■ What to produce
Retype exactly the lines that run from the start of the data to the line holding "((x.2, x.1) ∈ L", including both, and only those.

Dataset entries
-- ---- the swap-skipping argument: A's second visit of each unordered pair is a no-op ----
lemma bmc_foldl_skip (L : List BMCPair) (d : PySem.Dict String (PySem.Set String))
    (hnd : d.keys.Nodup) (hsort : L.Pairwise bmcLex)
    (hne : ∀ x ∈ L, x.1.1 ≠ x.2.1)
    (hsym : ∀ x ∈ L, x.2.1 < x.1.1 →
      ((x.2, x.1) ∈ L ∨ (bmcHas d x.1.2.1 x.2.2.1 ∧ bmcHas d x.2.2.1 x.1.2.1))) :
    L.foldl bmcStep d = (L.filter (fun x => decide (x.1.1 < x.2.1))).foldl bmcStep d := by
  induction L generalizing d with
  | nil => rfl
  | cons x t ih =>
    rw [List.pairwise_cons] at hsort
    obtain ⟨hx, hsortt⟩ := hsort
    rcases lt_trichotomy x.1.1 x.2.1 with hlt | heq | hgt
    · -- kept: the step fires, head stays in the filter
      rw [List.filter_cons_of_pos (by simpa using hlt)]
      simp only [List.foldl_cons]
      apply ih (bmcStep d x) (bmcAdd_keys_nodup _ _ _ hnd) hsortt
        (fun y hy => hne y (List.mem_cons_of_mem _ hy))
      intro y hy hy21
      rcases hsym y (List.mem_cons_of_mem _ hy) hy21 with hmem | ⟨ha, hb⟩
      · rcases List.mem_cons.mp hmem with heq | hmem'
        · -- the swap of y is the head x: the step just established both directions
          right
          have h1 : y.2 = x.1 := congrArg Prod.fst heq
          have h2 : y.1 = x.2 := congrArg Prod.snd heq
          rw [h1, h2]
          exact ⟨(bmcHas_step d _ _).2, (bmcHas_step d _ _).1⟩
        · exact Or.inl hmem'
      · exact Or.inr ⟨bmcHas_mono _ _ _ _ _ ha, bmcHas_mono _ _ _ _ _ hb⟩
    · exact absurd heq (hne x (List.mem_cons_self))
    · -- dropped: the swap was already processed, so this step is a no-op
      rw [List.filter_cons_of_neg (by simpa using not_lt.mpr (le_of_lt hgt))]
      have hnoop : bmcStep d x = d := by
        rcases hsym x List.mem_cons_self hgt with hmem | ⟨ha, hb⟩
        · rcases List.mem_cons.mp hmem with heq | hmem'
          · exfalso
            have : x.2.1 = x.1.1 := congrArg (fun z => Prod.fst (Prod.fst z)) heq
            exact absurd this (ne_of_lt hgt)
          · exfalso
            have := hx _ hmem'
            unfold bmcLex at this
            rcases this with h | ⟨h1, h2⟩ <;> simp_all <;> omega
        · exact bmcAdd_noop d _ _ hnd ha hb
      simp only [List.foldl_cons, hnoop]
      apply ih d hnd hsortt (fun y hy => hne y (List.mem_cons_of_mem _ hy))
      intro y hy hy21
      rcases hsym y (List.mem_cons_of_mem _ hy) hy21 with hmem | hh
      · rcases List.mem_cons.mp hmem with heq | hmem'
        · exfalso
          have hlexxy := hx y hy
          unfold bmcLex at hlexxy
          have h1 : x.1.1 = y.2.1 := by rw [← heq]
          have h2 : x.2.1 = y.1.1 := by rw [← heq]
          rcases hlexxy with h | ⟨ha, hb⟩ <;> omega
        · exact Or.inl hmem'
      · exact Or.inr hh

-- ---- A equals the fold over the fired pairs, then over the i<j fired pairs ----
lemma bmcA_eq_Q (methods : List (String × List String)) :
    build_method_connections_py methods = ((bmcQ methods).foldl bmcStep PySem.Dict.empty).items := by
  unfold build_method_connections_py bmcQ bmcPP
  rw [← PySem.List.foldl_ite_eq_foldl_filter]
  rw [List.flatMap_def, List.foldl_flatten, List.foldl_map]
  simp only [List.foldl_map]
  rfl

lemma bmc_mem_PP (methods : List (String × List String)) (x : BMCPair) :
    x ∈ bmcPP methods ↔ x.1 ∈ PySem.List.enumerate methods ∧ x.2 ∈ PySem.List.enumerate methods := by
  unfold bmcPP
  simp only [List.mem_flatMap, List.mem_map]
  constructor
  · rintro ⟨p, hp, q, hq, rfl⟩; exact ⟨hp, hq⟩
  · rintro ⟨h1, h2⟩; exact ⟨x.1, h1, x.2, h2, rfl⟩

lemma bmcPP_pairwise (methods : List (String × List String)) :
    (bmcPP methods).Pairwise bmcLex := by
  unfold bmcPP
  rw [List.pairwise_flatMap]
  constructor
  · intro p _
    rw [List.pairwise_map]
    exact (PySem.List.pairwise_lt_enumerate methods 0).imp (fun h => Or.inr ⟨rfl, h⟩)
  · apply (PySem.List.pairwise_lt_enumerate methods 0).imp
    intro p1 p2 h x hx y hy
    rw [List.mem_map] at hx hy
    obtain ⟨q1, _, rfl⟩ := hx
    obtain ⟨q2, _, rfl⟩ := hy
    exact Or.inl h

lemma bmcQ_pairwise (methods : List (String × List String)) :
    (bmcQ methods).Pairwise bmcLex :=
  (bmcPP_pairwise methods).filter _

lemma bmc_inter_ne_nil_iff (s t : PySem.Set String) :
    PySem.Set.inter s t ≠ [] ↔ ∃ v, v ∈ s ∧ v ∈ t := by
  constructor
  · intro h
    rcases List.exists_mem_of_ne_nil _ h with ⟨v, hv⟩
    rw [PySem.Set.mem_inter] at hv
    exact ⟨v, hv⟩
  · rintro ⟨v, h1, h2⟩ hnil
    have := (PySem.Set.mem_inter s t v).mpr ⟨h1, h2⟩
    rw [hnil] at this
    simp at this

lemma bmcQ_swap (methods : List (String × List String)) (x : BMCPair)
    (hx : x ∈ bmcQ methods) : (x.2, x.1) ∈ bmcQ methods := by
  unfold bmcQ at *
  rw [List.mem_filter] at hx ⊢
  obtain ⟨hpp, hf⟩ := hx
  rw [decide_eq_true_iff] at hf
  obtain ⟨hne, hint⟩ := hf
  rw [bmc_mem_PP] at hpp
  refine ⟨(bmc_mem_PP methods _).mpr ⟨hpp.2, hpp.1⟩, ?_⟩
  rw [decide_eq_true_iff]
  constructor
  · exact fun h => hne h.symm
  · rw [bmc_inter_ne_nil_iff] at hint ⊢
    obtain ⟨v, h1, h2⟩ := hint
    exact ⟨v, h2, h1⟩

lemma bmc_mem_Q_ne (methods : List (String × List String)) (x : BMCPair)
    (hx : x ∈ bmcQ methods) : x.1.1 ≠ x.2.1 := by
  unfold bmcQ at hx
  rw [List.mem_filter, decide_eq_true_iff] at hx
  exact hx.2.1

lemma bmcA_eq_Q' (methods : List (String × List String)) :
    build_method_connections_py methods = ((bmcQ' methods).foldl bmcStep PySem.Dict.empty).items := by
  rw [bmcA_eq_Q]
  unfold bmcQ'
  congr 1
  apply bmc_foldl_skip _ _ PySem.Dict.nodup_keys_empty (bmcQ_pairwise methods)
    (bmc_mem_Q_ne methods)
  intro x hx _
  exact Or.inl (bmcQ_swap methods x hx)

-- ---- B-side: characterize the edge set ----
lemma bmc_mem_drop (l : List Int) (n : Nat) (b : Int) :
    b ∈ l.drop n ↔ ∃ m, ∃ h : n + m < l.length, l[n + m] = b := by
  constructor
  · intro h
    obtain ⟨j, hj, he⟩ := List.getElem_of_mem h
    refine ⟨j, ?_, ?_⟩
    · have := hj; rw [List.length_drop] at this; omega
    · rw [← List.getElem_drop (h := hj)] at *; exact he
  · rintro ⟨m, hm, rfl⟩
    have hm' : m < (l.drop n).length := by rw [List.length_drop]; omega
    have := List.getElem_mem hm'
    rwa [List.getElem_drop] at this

■ Your solution
-- ---- the swap-skipping argument: A's second visit of each unordered pair is a no-op ----
lemma bmc_foldl_skip (L : List BMCPair) (d : PySem.Dict String (PySem.Set String))
    (hnd : d.keys.Nodup) (hsort : L.Pairwise bmcLex)
    (hne : ∀ x ∈ L, x.1.1 ≠ x.2.1)
    (hsym : ∀ x ∈ L, x.2.1 < x.1.1 →
      ((x.2, x.1) ∈ L ∨ (bmcHas d x.1.2.1 x.2.2.1 ∧ bmcHas d x.2.2.1 x.1.2.1))) :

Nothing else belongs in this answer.